=== SOURCE MATERIAL ===
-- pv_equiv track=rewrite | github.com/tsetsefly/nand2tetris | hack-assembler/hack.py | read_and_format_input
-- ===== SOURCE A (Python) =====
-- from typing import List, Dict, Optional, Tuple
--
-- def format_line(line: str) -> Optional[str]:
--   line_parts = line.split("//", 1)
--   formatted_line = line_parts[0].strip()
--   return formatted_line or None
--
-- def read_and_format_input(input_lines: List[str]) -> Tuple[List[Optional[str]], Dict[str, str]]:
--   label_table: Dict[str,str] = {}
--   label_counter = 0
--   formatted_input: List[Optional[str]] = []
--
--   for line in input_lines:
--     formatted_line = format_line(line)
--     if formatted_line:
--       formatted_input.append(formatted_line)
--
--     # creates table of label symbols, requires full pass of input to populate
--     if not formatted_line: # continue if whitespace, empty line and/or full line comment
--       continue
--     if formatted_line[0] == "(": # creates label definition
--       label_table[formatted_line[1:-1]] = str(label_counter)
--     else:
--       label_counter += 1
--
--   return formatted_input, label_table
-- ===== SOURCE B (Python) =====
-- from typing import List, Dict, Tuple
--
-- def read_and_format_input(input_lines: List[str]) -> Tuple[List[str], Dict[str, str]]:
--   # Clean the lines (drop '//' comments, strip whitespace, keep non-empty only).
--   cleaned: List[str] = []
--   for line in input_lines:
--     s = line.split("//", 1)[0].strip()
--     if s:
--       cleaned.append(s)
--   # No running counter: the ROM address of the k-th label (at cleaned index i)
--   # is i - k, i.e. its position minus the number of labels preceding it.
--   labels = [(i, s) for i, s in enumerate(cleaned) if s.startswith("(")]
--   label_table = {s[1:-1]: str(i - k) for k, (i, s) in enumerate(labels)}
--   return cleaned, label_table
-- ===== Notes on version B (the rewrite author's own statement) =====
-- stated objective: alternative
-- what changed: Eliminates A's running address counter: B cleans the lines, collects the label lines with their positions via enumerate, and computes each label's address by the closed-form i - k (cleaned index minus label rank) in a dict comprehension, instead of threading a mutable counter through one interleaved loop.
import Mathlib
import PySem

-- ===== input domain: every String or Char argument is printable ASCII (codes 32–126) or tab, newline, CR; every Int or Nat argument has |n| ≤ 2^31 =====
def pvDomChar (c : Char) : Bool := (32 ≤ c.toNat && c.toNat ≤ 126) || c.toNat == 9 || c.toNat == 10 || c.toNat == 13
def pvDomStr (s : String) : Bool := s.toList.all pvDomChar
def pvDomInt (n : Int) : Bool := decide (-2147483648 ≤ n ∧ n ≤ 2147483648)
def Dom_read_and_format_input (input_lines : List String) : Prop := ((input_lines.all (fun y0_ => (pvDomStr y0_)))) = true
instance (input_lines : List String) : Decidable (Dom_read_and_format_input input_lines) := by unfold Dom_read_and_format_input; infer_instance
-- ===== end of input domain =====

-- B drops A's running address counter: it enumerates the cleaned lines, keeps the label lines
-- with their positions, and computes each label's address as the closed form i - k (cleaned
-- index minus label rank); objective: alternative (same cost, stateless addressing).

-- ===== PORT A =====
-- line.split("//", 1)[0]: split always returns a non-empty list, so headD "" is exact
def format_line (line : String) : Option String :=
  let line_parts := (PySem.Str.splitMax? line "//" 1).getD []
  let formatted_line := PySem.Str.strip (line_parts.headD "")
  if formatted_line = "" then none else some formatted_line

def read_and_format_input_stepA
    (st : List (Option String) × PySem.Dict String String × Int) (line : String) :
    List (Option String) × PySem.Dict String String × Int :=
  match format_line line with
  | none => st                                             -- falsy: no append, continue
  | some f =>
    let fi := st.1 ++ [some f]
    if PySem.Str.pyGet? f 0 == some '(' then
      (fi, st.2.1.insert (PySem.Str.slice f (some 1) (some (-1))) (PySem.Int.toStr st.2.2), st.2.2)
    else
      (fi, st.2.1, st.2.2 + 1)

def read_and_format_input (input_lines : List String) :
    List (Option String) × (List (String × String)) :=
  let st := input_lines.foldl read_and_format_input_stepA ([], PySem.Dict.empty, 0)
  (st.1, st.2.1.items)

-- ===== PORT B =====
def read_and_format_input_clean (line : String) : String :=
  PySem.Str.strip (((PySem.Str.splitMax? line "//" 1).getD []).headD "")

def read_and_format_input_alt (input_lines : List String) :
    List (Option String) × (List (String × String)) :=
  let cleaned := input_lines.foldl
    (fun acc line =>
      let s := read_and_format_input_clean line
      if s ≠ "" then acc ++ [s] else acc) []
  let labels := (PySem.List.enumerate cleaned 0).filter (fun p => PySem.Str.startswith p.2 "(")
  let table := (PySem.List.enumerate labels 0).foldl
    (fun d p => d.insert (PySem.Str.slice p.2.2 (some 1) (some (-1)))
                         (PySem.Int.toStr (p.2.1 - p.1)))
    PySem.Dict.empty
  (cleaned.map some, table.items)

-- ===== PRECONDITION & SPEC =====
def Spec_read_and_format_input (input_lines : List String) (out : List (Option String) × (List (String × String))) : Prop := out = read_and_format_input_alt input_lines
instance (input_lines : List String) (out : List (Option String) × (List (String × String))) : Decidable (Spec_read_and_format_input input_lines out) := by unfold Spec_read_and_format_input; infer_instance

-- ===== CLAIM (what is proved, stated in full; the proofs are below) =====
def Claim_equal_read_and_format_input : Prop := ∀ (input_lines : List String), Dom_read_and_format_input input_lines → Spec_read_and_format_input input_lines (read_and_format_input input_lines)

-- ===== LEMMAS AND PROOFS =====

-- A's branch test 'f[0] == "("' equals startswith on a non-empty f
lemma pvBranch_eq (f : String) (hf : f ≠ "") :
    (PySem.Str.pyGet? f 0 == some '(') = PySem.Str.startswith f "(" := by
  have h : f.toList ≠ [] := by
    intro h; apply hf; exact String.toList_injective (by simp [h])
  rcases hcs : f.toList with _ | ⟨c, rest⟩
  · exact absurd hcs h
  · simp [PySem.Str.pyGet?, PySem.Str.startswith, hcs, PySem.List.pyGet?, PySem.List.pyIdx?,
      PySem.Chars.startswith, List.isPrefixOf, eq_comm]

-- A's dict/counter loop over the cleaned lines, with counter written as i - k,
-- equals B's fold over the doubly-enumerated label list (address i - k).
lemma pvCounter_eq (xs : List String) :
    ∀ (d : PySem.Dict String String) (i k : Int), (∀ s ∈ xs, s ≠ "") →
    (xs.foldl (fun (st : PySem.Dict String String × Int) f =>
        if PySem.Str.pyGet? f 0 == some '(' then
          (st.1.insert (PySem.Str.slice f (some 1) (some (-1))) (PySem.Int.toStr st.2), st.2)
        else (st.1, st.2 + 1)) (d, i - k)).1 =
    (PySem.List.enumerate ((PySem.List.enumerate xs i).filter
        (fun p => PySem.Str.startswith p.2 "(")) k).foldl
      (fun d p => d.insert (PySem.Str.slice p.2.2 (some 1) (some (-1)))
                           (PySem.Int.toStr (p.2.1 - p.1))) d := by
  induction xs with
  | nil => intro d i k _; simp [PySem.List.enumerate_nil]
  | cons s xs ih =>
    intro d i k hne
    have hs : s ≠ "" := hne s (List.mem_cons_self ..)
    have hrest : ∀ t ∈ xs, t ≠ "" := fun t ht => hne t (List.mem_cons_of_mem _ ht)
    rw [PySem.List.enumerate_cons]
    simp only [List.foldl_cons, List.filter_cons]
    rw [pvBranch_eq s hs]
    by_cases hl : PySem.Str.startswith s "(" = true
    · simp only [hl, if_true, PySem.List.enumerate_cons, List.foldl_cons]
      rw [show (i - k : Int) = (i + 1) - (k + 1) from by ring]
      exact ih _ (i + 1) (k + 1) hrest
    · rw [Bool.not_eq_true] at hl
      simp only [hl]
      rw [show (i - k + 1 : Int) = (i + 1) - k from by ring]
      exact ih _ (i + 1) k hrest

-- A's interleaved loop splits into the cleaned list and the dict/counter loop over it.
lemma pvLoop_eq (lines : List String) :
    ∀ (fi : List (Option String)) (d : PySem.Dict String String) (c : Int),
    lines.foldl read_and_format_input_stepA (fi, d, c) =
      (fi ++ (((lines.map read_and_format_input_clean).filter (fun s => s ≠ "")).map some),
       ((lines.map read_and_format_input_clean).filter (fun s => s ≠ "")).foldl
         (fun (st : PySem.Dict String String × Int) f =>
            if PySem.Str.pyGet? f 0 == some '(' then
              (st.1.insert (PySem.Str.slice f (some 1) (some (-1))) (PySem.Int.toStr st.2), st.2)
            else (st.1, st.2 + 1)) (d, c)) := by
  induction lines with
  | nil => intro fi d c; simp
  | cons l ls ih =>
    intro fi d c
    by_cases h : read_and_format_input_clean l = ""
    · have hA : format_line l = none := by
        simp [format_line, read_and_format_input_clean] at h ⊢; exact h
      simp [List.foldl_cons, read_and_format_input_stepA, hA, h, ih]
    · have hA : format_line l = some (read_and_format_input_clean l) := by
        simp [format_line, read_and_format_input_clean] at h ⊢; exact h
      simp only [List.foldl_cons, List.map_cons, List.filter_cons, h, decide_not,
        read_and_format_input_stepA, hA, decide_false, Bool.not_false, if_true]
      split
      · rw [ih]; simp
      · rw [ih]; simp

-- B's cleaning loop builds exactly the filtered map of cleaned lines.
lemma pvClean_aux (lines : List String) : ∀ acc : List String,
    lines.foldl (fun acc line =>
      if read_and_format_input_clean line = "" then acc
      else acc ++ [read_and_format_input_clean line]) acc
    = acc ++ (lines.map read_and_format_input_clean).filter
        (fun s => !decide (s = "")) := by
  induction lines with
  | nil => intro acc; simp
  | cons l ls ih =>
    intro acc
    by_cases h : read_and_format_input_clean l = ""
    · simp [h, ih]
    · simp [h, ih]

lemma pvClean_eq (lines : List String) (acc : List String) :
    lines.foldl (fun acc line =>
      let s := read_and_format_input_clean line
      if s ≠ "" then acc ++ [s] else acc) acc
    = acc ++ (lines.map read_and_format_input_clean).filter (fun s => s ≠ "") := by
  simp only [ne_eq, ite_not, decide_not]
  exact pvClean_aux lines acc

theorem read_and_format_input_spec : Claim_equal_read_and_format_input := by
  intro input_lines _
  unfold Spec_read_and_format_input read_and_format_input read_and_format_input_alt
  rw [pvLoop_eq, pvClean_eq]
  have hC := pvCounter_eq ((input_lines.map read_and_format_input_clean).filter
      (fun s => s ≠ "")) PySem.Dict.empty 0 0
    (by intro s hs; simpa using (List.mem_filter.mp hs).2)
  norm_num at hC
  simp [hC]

=== WHAT NEEDS TO BE DONE ===
Of all the entries above, output exactly the lines between the one holding "decide_false, Bool.not_false, if_true]" and the one holding "simp only [ne_eq, ite_not, decide_not]", inclusive.

=== RESPONSE TO THE EXERCISE ===
        read_and_format_input_stepA, hA, decide_false, Bool.not_false, if_true]
      split
      · rw [ih]; simp
      · rw [ih]; simp

-- B's cleaning loop builds exactly the filtered map of cleaned lines.
lemma pvClean_aux (lines : List String) : ∀ acc : List String,
    lines.foldl (fun acc line =>
      if read_and_format_input_clean line = "" then acc
      else acc ++ [read_and_format_input_clean line]) acc
    = acc ++ (lines.map read_and_format_input_clean).filter
        (fun s => !decide (s = "")) := by
  induction lines with
  | nil => intro acc; simp
  | cons l ls ih =>
    intro acc
    by_cases h : read_and_format_input_clean l = ""
    · simp [h, ih]
    · simp [h, ih]

lemma pvClean_eq (lines : List String) (acc : List String) :
    lines.foldl (fun acc line =>
      let s := read_and_format_input_clean line
      if s ≠ "" then acc ++ [s] else acc) acc
    = acc ++ (lines.map read_and_format_input_clean).filter (fun s => s ≠ "") := by
  simp only [ne_eq, ite_not, decide_not]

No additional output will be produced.